Install the Vue.js CLI thanks to the following npm command (install NPM first if needed):

npm i -g @vue/cli

Create a new PWA project:

vue create <My Project Name>

Select the “Manually select features” option and then select “Progressive Web App (PWA) support”:

Vue CLI v3

Select all the other options you need and wait for Vue CLI to create the project. Please notice that Vue CLI automatically creates a registerServiceWorker.js in the src directory and imports it at the top of your main.js. This file will take care of creating a service-worker.js at the root of your website during production build. The latter is needed in order for the browser to detect your website as a PWA.

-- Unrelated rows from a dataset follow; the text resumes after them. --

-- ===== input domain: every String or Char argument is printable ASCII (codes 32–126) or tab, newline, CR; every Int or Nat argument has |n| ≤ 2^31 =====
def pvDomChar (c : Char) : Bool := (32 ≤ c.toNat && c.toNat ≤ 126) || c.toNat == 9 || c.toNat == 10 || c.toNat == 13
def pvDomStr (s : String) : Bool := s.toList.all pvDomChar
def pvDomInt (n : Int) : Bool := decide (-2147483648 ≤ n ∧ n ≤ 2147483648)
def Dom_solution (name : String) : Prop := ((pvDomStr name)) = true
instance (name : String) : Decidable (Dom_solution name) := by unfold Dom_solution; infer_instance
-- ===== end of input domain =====

-- B replaces A's explicit 'A'-run list (build, patch, three-case minimum loop) by one fused
-- left-to-right pass keeping only (total, best, last-non-'A' index); objective: simpler.

-- ===== PORT A =====
def calNumManiStr (s1 s2 : Char) : Int :=
  min ((s2.toNat : Int) - (s1.toNat : Int)) ((s1.toNat : Int) + 26 - (s2.toNat : Int))

-- Python a_list[-1].append(x)
def pyModifyLast : List (List Int) → Int → List (List Int)
  | [], _ => []
  | [a], x => [a ++ [x]]
  | a :: b :: r, x => a :: pyModifyLast (b :: r) x

-- the 'for i, s in enumerate(name)' loop building a_list with state is_before_a
def parseA : List Char → Nat → List (List Int) → Bool → List (List Int) × Bool
  | [], _, al, b => (al, b)
  | c :: rest, i, al, b =>
    if i = 0 then parseA rest (i+1) al b
    else if c = 'A' then
      (if b then parseA rest (i+1) al b
       else parseA rest (i+1) (al ++ [[(i : Int)]]) true)
    else
      (if b then parseA rest (i+1) (pyModifyLast al ((i : Int) - 1)) false
       else parseA rest (i+1) al b)

-- 'if a_list and len(a_list[-1]) == 1: a_list[-1].append(-1)'
def patchA (al : List (List Int)) : List (List Int) :=
  match al.getLast? with
  | none => al
  | some l => if l.length = 1 then pyModifyLast al (-1) else al

-- 'for s, e in a_list: …' with the break; non-pair runs never occur (Python would raise)
def loopRuns : List (List Int) → Int → Int → Int
  | [], _, m => m
  | run :: rest, len, m =>
    match run with
    | [s, e] =>
      if s = 1 ∧ e = -1 then 0
      else if s = 1 then loopRuns rest len (min m (len - e - 1))
      else if e = -1 then loopRuns rest len (min m (s - 1))
      else loopRuns rest len
        (min m (min ((s - 1) + (len - (e - s) - 2)) ((len - e - 1) + (len - (e - s) - 2))))
    | _ => loopRuns rest len m

-- 'for s in name: change_str_num += cal_num_mani_str("A", s)'
def vertGo : List Char → Int → Int
  | [], t => t
  | c :: r, t => vertGo r (t + calNumManiStr 'A' c)

def solution (name : String) : Int :=
  let cs := name.toList
  let length : Int := (cs.length : Int)
  let al := patchA (parseA cs 0 [] false).1
  loopRuns al length (length - 1) + vertGo cs 0

-- ===== PORT B =====
-- the single 'for i, c in enumerate(name)' pass of Source B, state (total, best, q)
def solAltGo (n : Int) : List Char → Nat → Int → Int → Int → Int × Int × Int
  | [], _, t, best, q => (t, best, q)
  | c :: rest, i, t, best, q =>
    let t' := t + min ((c.toNat : Int) - 65) (91 - (c.toNat : Int))
    if 0 < i ∧ c ≠ 'A' then
      solAltGo n rest (i+1) t'
        (min (min best (2*q + (n - (i : Int)))) (q + 2*(n - (i : Int)))) (i : Int)
    else solAltGo n rest (i+1) t' best q

def solution_alt (name : String) : Int :=
  let cs := name.toList
  let n : Int := (cs.length : Int)
  let r := solAltGo n cs 0 0 (n - 1) 0
  min (min r.2.1 (2 * r.2.2)) r.2.2 + r.1

-- ===== PRECONDITION & SPEC =====
def Spec_solution (name : String) (out : Int) : Prop := out = solution_alt name
instance (name : String) (out : Int) : Decidable (Spec_solution name out) := by unfold Spec_solution; infer_instance

-- ===== CLAIM (what is proved, stated in full; the proofs are below) =====
def Claim_equal_solution : Prop := ∀ (name : String), Dom_solution name → Spec_solution name (solution name)

-- ===== LEMMAS AND PROOFS =====

-- pure characterisation of A's parser output: o = start of the currently open 'A'-run (if any)
def runsO : Option Int → List Char → Nat → List (List Int)
  | none, [], _ => []
  | some s, [], _ => [[s, -1]]
  | none, c :: t, i => if c = 'A' then runsO (some (i : Int)) t (i+1) else runsO none t (i+1)
  | some s, c :: t, i => if c = 'A' then runsO (some s) t (i+1) else [s, (i : Int) - 1] :: runsO none t (i+1)

def qOf : Option Int → Nat → Int
  | none, i => (i : Int) - 1
  | some s, _ => s - 1

def costRun (len : Int) (r : List Int) : Int :=
  match r with
  | [s, e] =>
    if s = 1 ∧ e = -1 then 0
    else if s = 1 then len - e - 1
    else if e = -1 then s - 1
    else min ((s - 1) + (len - (e - s) - 2)) ((len - e - 1) + (len - (e - s) - 2))
  | _ => 0

def wfRun (len : Int) (r : List Int) : Prop :=
  ∃ s e, r = [s, e] ∧ 1 ≤ s ∧ (e = -1 ∨ (s ≤ e ∧ e ≤ len - 2))

-- B's loop without the total component
def hGo (n : Int) : List Char → Nat → Int → Int → Int × Int
  | [], _, best, q => (best, q)
  | c :: rest, i, best, q =>
    if 0 < i ∧ c ≠ 'A' then
      hGo n rest (i+1) (min (min best (2*q + (n - (i : Int)))) (q + 2*(n - (i : Int)))) (i : Int)
    else hGo n rest (i+1) best q

def hFin (n : Int) (rest : List Char) (i : Nat) (best q : Int) : Int :=
  min (min (hGo n rest i best q).1 (2 * (hGo n rest i best q).2)) (hGo n rest i best q).2

theorem pyModifyLast_append (al al' : List (List Int)) (x : Int) (h : al' ≠ []) :
    pyModifyLast (al ++ al') x = al ++ pyModifyLast al' x := by
  induction al with
  | nil => rfl
  | cons a as ih =>
    cases has : as ++ al' with
    | nil => exact absurd (List.append_eq_nil_iff.mp has).2 h
    | cons y ys =>
      have h2 : pyModifyLast (a :: (as ++ al')) x = a :: pyModifyLast (as ++ al') x := by
        rw [has]; rfl
      rw [List.cons_append, h2, ih, List.cons_append]

theorem parseA_append (rest : List Char) :
    ∀ (i : Nat) (al al' : List (List Int)) (b : Bool), (b = true → al' ≠ []) →
    parseA rest i (al ++ al') b = ((al ++ (parseA rest i al' b).1, (parseA rest i al' b).2)) := by
  induction rest with
  | nil => intro i al al' b _; rfl
  | cons c t ih =>
    intro i al al' b hb
    by_cases hi : i = 0
    · simp only [parseA, if_pos hi]; exact ih (i+1) al al' b hb
    · by_cases hc : c = 'A'
      · cases b with
        | true =>
          simp only [parseA, if_neg hi, if_pos hc]
          simp only [if_true, if_pos rfl]
          exact ih (i+1) al al' true hb
        | false =>
          simp only [parseA, if_neg hi, if_pos hc]
          simp only [show ((false = true) = False) from by simp, if_false]
          rw [List.append_assoc]
          exact ih (i+1) al (al' ++ [[(i : Int)]]) true (fun _ => by simp)
      · cases b with
        | true =>
          simp only [parseA, if_neg hi, if_neg hc]
          simp only [if_true, if_pos rfl]
          rw [pyModifyLast_append al al' _ (hb rfl)]
          exact ih (i+1) al (pyModifyLast al' ((i:Int)-1)) false (by simp)
        | false =>
          simp only [parseA, if_neg hi, if_neg hc]
          simp only [show ((false = true) = False) from by simp, if_false]
          exact ih (i+1) al al' false (by simp)

theorem patchA_pair_cons (s e : Int) (Y : List (List Int)) :
    patchA ([s, e] :: Y) = [s, e] :: patchA Y := by
  cases Y with
  | nil => rfl
  | cons y ys =>
    unfold patchA
    rw [show ([s,e] :: y :: ys).getLast? = (y :: ys).getLast? from List.getLast?_cons_cons ..]
    cases h : (y :: ys).getLast? with
    | none => simp at h
    | some l =>
      by_cases hl : l.length = 1
      · simp only [if_pos hl]
        exact pyModifyLast_append [[s,e]] (y :: ys) (-1) (by simp)
      · simp [hl]

-- A's parser, parsed from state (al = [], closed) or (al = [[s]], open), then patched,
-- equals the pure run list
theorem parse_char (rest : List Char) :
    ∀ (i : Nat), 1 ≤ i →
      (patchA (parseA rest i [] false).1 = runsO none rest i ∧
       ∀ s : Int, patchA (parseA rest i [[s]] true).1 = runsO (some s) rest i) := by
  induction rest with
  | nil =>
    intro i _
    exact ⟨rfl, fun s => rfl⟩
  | cons c t ih =>
    intro i hi
    have hi0 : ¬ (i = 0) := by omega
    obtain ⟨ih1, ih2⟩ := ih (i+1) (by omega)
    by_cases hc : c = 'A'
    · constructor
      · have e1 : parseA (c :: t) i [] false = parseA t (i+1) [[(i:Int)]] true := by
          simp [parseA, hi0, hc]
        rw [e1, ih2]
        simp [runsO, hc]
      · intro s
        have e1 : parseA (c :: t) i [[s]] true = parseA t (i+1) [[s]] true := by
          simp [parseA, hi0, hc]
        rw [e1, ih2]
        simp [runsO, hc]
    · constructor
      · have e1 : parseA (c :: t) i [] false = parseA t (i+1) [] false := by
          simp [parseA, hi0, hc]
        rw [e1, ih1]
        simp [runsO, hc]
      · intro s
        have aux := parseA_append t (i+1) [[s, (i:Int)-1]] [] false (by simp)
        simp only [List.append_nil] at aux
        have e1 : parseA (c :: t) i [[s]] true
            = ([[s, (i:Int)-1]] ++ (parseA t (i+1) [] false).1, (parseA t (i+1) [] false).2) := by
          have e0 : pyModifyLast [[s]] ((i:Int) - 1) = [[s, (i:Int)-1]] := rfl
          simp [parseA, hi0, hc, e0, aux]
        rw [e1]
        simp only [List.singleton_append]
        rw [patchA_pair_cons, ih1]
        simp [runsO, hc]

theorem costRun_nonneg (len : Int) (r : List Int) (h : wfRun len r) : 0 ≤ costRun len r := by
  obtain ⟨s, e, rfl, hs, he⟩ := h
  simp only [costRun]
  split_ifs <;> omega

theorem foldl_min_zero (len : Int) (rs : List (List Int))
    (h : ∀ r ∈ rs, wfRun len r) :
    rs.foldl (fun a r => min a (costRun len r)) 0 = 0 := by
  induction rs with
  | nil => rfl
  | cons r rest ih =>
    have h0 := costRun_nonneg len r (h r (by simp))
    simp only [List.foldl_cons, show min 0 (costRun len r) = 0 by omega]
    exact ih (fun r hr => h r (by simp [hr]))

theorem loopRuns_eq_foldl (rs : List (List Int)) :
    ∀ (len m : Int), (∀ r ∈ rs, wfRun len r) → 0 ≤ m →
    loopRuns rs len m = rs.foldl (fun a r => min a (costRun len r)) m := by
  induction rs with
  | nil => intro len m _ _; rfl
  | cons r rest ih =>
    intro len m h hm
    obtain ⟨s, e, hre, hs, he⟩ := h r (by simp)
    subst hre
    have hrest : ∀ r ∈ rest, wfRun len r := fun r hr => h r (by simp [hr])
    by_cases h1 : s = 1 ∧ e = -1
    · simp only [loopRuns, if_pos h1, List.foldl_cons, costRun, if_pos h1,
        show min m 0 = 0 by omega]
      exact (foldl_min_zero len rest hrest).symm
    · have hcost : 0 ≤ costRun len [s, e] := costRun_nonneg len [s,e] ⟨s, e, rfl, hs, he⟩
      have hstep : loopRuns ([s,e] :: rest) len m = loopRuns rest len (min m (costRun len [s,e])) := by
        simp only [loopRuns, costRun, if_neg h1]
        split_ifs <;> rfl
      rw [hstep, List.foldl_cons]
      exact ih len _ hrest (by omega)

theorem runsO_wf (rest : List Char) :
    ∀ (len : Int) (i : Nat) (o : Option Int), (i : Int) + rest.length = len → 1 ≤ i →
    (∀ s, o = some s → 1 ≤ s ∧ s < (i : Int)) →
    ∀ r ∈ runsO o rest i, wfRun len r := by
  induction rest with
  | nil =>
    intro len i o hlen hi ho r hr
    cases o with
    | none => simp [runsO] at hr
    | some s =>
      simp only [runsO, List.mem_singleton] at hr
      subst hr
      exact ⟨s, -1, rfl, (ho s rfl).1, Or.inl rfl⟩
  | cons c t ih =>
    intro len i o hlen hi ho r hr
    simp only [List.length_cons] at hlen
    cases o with
    | none =>
      by_cases hc : c = 'A'
      · exact ih len (i+1) (some (i:Int)) (by push_cast; push_cast at hlen; omega) (by omega)
          (by intro s hs; injection hs with hs; omega) r (by simpa [runsO, hc] using hr)
      · exact ih len (i+1) none (by push_cast; push_cast at hlen; omega) (by omega) (by simp) r
          (by simpa [runsO, hc] using hr)
    | some s =>
      by_cases hc : c = 'A'
      · exact ih len (i+1) (some s) (by push_cast; push_cast at hlen; omega) (by omega)
          (by intro s' hs'; injection hs' with hs'; have := ho s rfl; omega) r
          (by simpa [runsO, hc] using hr)
      · simp only [runsO, if_neg hc, List.mem_cons] at hr
        rcases hr with rfl | hr
        · have hso := ho s rfl
          exact ⟨s, (i:Int) - 1, rfl, hso.1, Or.inr ⟨by omega, by push_cast at hlen; omega⟩⟩
        · exact ih len (i+1) none (by push_cast; push_cast at hlen; omega) (by omega) (by simp) r hr

theorem calNum_eq (c : Char) :
    calNumManiStr 'A' c = min ((c.toNat : Int) - 65) (91 - (c.toNat : Int)) := by
  have h : 'A'.toNat = 65 := by decide
  simp only [calNumManiStr, h]
  norm_num

theorem solAltGo_split (n : Int) (rest : List Char) :
    ∀ (i : Nat) (t best q : Int),
    solAltGo n rest i t best q = (vertGo rest t, hGo n rest i best q) := by
  induction rest with
  | nil => intro i t best q; rfl
  | cons c cs ih =>
    intro i t best q
    simp only [solAltGo, hGo, vertGo, calNum_eq]
    by_cases h : 0 < i ∧ c ≠ 'A'
    · simp only [if_pos h, ih]
    · simp only [if_neg h, ih]

theorem hFin_cons (n : Int) (c : Char) (t : List Char) (i : Nat) (m q : Int) :
    hFin n (c :: t) i m q =
      if 0 < i ∧ c ≠ 'A' then
        hFin n t (i+1) (min (min m (2*q + (n - (i:Int)))) (q + 2*(n - (i:Int)))) (i:Int)
      else hFin n t (i+1) m q := by
  by_cases h : 0 < i ∧ c ≠ 'A' <;> simp [hFin, hGo, h]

In your public directory create a manifest.json file which will describe your PWA: the name of your app, app icons for various screen sizes, colors… Important things are the start_url which is the URL to open by default when launching the PWA on your smartphone, and gcm_sender_id which is the ID that all web apps using Firebase should use (don’t change it then). You can specify much more information in this file, just have a look at the docs. You can also use this helper if you like. It should look like the following:

{
  "name": "My App Name",
  "short_name": "My App Short Name",
  "icons": [{
      "src": "./img/icons/android-chrome-192x192.png",
      "sizes": "192x192",
      "type": "image/png"
    },
    {
      "src": "./img/icons/android-chrome-512x512.png",
      "sizes": "512x512",
      "type": "image/png"
    },
    {
      "src": "./img/icons/apple-touch-icon-60x60.png",
      "sizes": "60x60",
      "type": "image/png"
    },
    {
      "src": "./img/icons/apple-touch-icon-76x76.png",
      "sizes": "76x76",
      "type": "image/png"
    },
    {
      "src": "./img/icons/apple-touch-icon-120x120.png",
      "sizes": "120x120",
      "type": "image/png"
    },
    {
      "src": "./img/icons/apple-touch-icon-152x152.png",
      "sizes": "152x152",
      "type": "image/png"
    },
    {
      "src": "./img/icons/apple-touch-icon-180x180.png",
      "sizes": "180x180",
      "type": "image/png"
    },
    {
      "src": "./img/icons/apple-touch-icon.png",
      "sizes": "180x180",
      "type": "image/png"
    },
    {
      "src": "./img/icons/favicon-16x16.png",
      "sizes": "16x16",
      "type": "image/png"
    },
    {
      "src": "./img/icons/favicon-32x32.png",
      "sizes": "32x32",
      "type": "image/png"
    },
    {
      "src": "./img/icons/msapplication-icon-144x144.png",
      "sizes": "144x144",
      "type": "image/png"
    },
    {
      "src": "./img/icons/mstile-150x150.png",
      "sizes": "150x150",
      "type": "image/png"
    }
  ],
  "start_url": ".",
  "display": "standalone",
  "background_color": "#000000",
  "theme_color": "#210499",
  "gcm_sender_id": "103953800507"
}

Please note that your site should be HTTPS in order for the browser to read the manifest.json and behave like a PWA.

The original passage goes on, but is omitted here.